XI. Ruler's Tools (Player's Interface)
His main form of affecting the govt is creating the Ruler's Government Profile, where he determines the political structure and policies he desires.
Another important form of control is setting the autonomy level for each province.
Foul Plays
These are things the ruler may implement:
Goons Squad: The ruler can use agents to "convince" the opposition. These include extortion, threats and "hits" of political adversaries. As a result, the ruler's De Facto Power increases. The squad costs money to operate and as a down side it increases the probabilities of social classes trying to replace the ruler (Riots Model)
Bribes: This is a less violent way to achieve what the goons squad does. It increases ruler's De Facto Power and reduces probabilities of events against him (Riots Model). The down side is it promotes corruption on population (Social Model).
Propaganda: Increases the attractiveness of the Ruler's Govt Profile when social classes choose their preferred regimes. Costs money.
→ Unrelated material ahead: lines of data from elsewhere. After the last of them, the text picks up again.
-- pv_equiv track=rewrite | github.com/skn8733/Recursive-Sequence-Indexing | sequence_solution.py | naive_get_char
-- ===== SOURCE A (Python) =====
-- def naive_get_char(n):
--     seq = "0"
--     for _ in range(32):
--         if len(seq) > n:
--             break
--         next_seq = ""
--         for c in seq:
--             if c == "0":
--                 next_seq += "1"
--             elif c == "1":
--                 next_seq += "2"
--             else:
--                 next_seq += "0"
--         seq += next_seq
--     return int(seq[n])
-- ===== SOURCE B (Python) =====
-- def naive_get_char(n):
--     return n.bit_count() % 3
-- ===== Notes on version B (the rewrite author's own statement) =====
-- stated objective: faster
-- what changed: Replaces the iterative doubling construction of the ternary sequence (building a string of length > n) by the closed form popcount(n) mod 3, since each doubling step appends the sequence with every digit incremented mod 3.
-- outside the precondition, e.g. on naive_get_char(-1): A returns 0, B returns 1
import Mathlib
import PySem

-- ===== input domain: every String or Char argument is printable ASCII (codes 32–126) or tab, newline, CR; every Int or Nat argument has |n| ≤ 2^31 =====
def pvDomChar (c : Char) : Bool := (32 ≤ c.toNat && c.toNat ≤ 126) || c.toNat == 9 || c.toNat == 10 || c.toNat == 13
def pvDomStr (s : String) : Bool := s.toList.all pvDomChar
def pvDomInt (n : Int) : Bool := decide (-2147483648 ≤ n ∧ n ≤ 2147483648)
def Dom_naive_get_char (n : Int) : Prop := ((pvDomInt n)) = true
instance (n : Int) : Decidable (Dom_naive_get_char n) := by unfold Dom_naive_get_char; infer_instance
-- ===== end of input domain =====

-- B replaces A's iterative string doubling by the closed form popcount(n) mod 3 (asymptotically faster).

-- ===== PORT A =====
-- the inner `for c in seq` branch chain: '0'→'1', '1'→'2', else '0'
def pvStep (c : Char) : Char := if c = '0' then '1' else if c = '1' then '2' else '0'

-- next_seq accumulation: for c in seq: next_seq += step(c)  (built back-to-front, reversed at the end, so that += is O(1) as in CPython)
def pvNext (seq : List Char) : List Char :=
  (seq.foldl (fun acc c => pvStep c :: acc) []).reverse

-- `for _ in range(32)` with the `if len(seq) > n: break` at the top, then seq += next_seq
def pvGrow (n : Int) : Nat → List Char → List Char
  | 0, seq => seq
  | fuel + 1, seq =>
    if (seq.length : Int) > n then seq
    else pvGrow n fuel (seq ++ pvNext seq)

def naive_get_char (n : Int) : Int :=
  let seq := pvGrow n 32 ['0']
  match PySem.List.pyGet? seq n with            -- seq[n]; none = IndexError, excluded by Pre_
  | some c => (PySem.Int.ofChars? [c]).getD 0   -- int(seq[n]); the char is always a digit here
  | none => 0

-- ===== PORT B =====
def naive_get_char_alt (n : Int) : Int :=
  PySem.Int.mod (Int.ofNat (PySem.Int.bitCount n)) 3   -- n.bit_count() % 3

-- ===== PRECONDITION & SPEC =====
-- Pre_ excludes negative n: A raises IndexError for n ≤ -2, and at n = -1 A's value 0 comes from
-- Python's negative-index wraparound (an accident of the representation), where B returns 1.
def Pre_naive_get_char (n : Int) : Prop := 0 ≤ n
instance (n : Int) : Decidable (Pre_naive_get_char n) := by unfold Pre_naive_get_char; infer_instance
def pvWitness_naive_get_char : Int := (5)

def Spec_naive_get_char (n : Int) (out : Int) : Prop := out = naive_get_char_alt n
instance (n : Int) (out : Int) : Decidable (Spec_naive_get_char n out) := by unfold Spec_naive_get_char; infer_instance

-- ===== CLAIM (what is proved, stated in full; the proofs are below) =====
def Claim_equal_naive_get_char : Prop := ∀ (n : Int), Dom_naive_get_char n → Pre_naive_get_char n → Spec_naive_get_char n (naive_get_char n)

-- ===== LEMMAS AND PROOFS =====

-- abstract view of A's sequence: k doublings of "0"
def pvM : Nat → List Char
  | 0 => ['0']
  | k + 1 => pvM k ++ (pvM k).map pvStep

-- the Nat popcount that PySem.Int.bitCount computes on nonnegative input
def pvPc (m : Nat) : Nat := PySem.Int.bitCount (m : Int)

lemma pvPc_zero : pvPc 0 = 0 := by decide

lemma pvPc_succ (m : Nat) (h : 0 < m) : pvPc m = m % 2 + pvPc (m / 2) :=
  PySem.Int.bitCount_natCast h

lemma pvPc_pow_add (k j : Nat) (h : j < 2 ^ k) : pvPc (2 ^ k + j) = pvPc j + 1 := by
  induction k generalizing j with
  | zero => interval_cases j; decide
  | succ k ih =>
    have hpos : 0 < 2 ^ (k + 1) + j := by positivity
    rw [pvPc_succ _ hpos]
    have h2 : (2:Nat) ^ (k + 1) = 2 * 2 ^ k := by ring
    have hmod : (2 ^ (k + 1) + j) % 2 = j % 2 := by omega
    have hdiv : (2 ^ (k + 1) + j) / 2 = 2 ^ k + j / 2 := by omega
    have hj2 : j / 2 < 2 ^ k := by omega
    rw [hmod, hdiv, ih _ hj2]
    by_cases hj : j = 0
    · subst hj; simp [pvPc_zero]
    · rw [pvPc_succ j (by omega)]; ring

lemma pvFoldl_cons_rev (l : List Char) (acc : List Char) :
    l.foldl (fun acc c => pvStep c :: acc) acc = (l.map pvStep).reverse ++ acc := by
  induction l generalizing acc with
  | nil => simp
  | cons x xs ih => simp [List.foldl_cons, ih]

lemma pvNext_eq_map (l : List Char) : pvNext l = l.map pvStep := by
  unfold pvNext
  rw [pvFoldl_cons_rev]
  simp

lemma pvM_length (k : Nat) : (pvM k).length = 2 ^ k := by
  induction k with
  | zero => rfl
  | succ k ih => simp [pvM, ih]; ring

def pvDigit (r : Nat) : Char := if r = 0 then '0' else if r = 1 then '1' else '2'

lemma pvStep_digit (r : Nat) (h : r < 3) : pvStep (pvDigit r) = pvDigit ((r + 1) % 3) := by
  interval_cases r <;> decide

lemma pvM_getElem (k i : Nat) (h : i < 2 ^ k) :
    (pvM k)[i]? = some (pvDigit (pvPc i % 3)) := by
  induction k generalizing i with
  | zero => interval_cases i; decide
  | succ k ih =>
    by_cases hi : i < 2 ^ k
    · rw [pvM, List.getElem?_append_left (by rw [pvM_length]; exact hi)]
      exact ih i hi
    · have hlen : (pvM k).length ≤ i := by rw [pvM_length]; omega
      rw [pvM, List.getElem?_append_right hlen]
      have hj : i - (pvM k).length < 2 ^ k := by rw [pvM_length]; ring_nf at h ⊢; omega
      rw [List.getElem?_map, ih _ hj]
      have hsplit : i = 2 ^ k + (i - (pvM k).length) := by rw [pvM_length]; omega
      have hpc : pvPc i % 3 = (pvPc (i - (pvM k).length) % 3 + 1) % 3 := by
        conv_lhs => rw [hsplit]
        rw [pvPc_pow_add _ _ hj]; omega
      rw [hpc, ← pvStep_digit _ (by omega)]
      rfl

lemma pvGrow_eq (n : Int) (hn : 0 ≤ n) :
    ∀ (fuel k : Nat), n.toNat < 2 ^ (k + fuel) →
      ∃ m, pvGrow n fuel (pvM k) = pvM m ∧ n.toNat < 2 ^ m := by
  intro fuel
  induction fuel with
  | zero => intro k h; exact ⟨k, rfl, h⟩
  | succ fuel ih =>
    intro k h
    rw [pvGrow]
    by_cases hb : ((pvM k).length : Int) > n
    · rw [if_pos hb]
      refine ⟨k, rfl, ?_⟩
      rw [pvM_length] at hb
      omega
    · rw [if_neg hb]
      have : pvM k ++ pvNext (pvM k) = pvM (k + 1) := by
        rw [pvNext_eq_map]; rfl
      rw [this]
      have harith : k + (fuel + 1) = (k + 1) + fuel := by omega
      exact ih (k + 1) (by rw [← harith]; exact h)

lemma alt_eq (n : Int) (hn : 0 ≤ n) :
    naive_get_char_alt n = ((pvPc n.toNat % 3 : Nat) : Int) := by
  have h1 : PySem.Int.bitCount n = pvPc n.toNat := by
    unfold pvPc
    congr 1
    omega
  simp [naive_get_char_alt, h1]

-- ===== VERDICT (by name: the statement is the Claim_ definition above) =====
theorem naive_get_char_spec : Claim_equal_naive_get_char := by
  intro n hdom hpre
  unfold Spec_naive_get_char naive_get_char
  have hn : 0 ≤ n := hpre
  have hb : n ≤ 2147483648 := by
    have := of_decide_eq_true hdom
    exact this.2
  have hlt : n.toNat < 2 ^ (0 + 32) := by
    have : (2:Nat) ^ (0 + 32) = 4294967296 := by norm_num
    omega
  obtain ⟨m, hm, hmlt⟩ := pvGrow_eq n hn 32 0 hlt
  have hM0 : pvM 0 = ['0'] := rfl
  rw [← hM0, hm]
  simp only [PySem.List.pyGet?_of_nonneg _ hn, pvM_getElem m n.toNat hmlt]
  have hr : pvPc n.toNat % 3 < 3 := Nat.mod_lt _ (by norm_num)
  rw [alt_eq n hn]
  set r := pvPc n.toNat % 3 with hrdef
  interval_cases r <;> decide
Internal Intelligence Service: Acts over the Riots Model decreasing all events probabilities, representing the effort to destroy adversaries' capacities to threaten the establishment. Costs money and increases the Influence of the Military Political Block.
One Time Hits
These are things the ruler can do with an instantaneous effect:
Government Rearrangement: The ruler ignores all the process of negotiations and changes the govt's profile at will, making the change immediately valid (i.e. no slow time of transition is made). Depending on the magnitude of the change and the despotic level he had previous to the change, the Empire's Stability variable is reduced. At the same time, the Circumstances Term for all social classes is increased (Riots Model).
A lot of minor things have not been mentioned in order to have a "readable" document from where to understand the model. One of the parts that's not covered is the effect of "Representation", but that perfectly can wait.
Why this model is better than the version 2?
1) Because is more flexible in the number of social classes. The old version worked with a very specific and fixed pool of classes (upper class, lower class, military class, religious class, bureaucratic elite class). With the "social role values" system, it can be expanded interestingly. Some examples of the new possibilities:
Nobility A>0 K>0 W>0
Landed/Capitalist Clergy K>0 E>0
Slaves H=0
Jenizars/Mamelucs W>0 H<rest of classes
Holy Warriors W>0 E>0
And with different numbers for the social role values you can increase the diversity, like the bishops vs monks example described earlier. Of course, forget about Jedi Knights, Ninja Turtles and stuff. This gives a reasonable set of possibilities, useful for historic scenarios.
2) Because treats better discrimination. Before it was an all-or-nothing thing. Now there're degrees of discrimination.
3) Because the current system for negotiating the govt profile doesn't have the "machiavellian effect", a problem where the player had to "lie" to the interface to get what he wanted, strategically choosing values in a way that greatly encouraged the trial-and-error that's unpleasant to deal with. At the same time, it was too easy for the ruler to overshadow the rest actors.
4) Social classes are now defined
as parts of the ethnic groups, which is much better, coherent and
allows greater flexibility (thanks to F_Smith).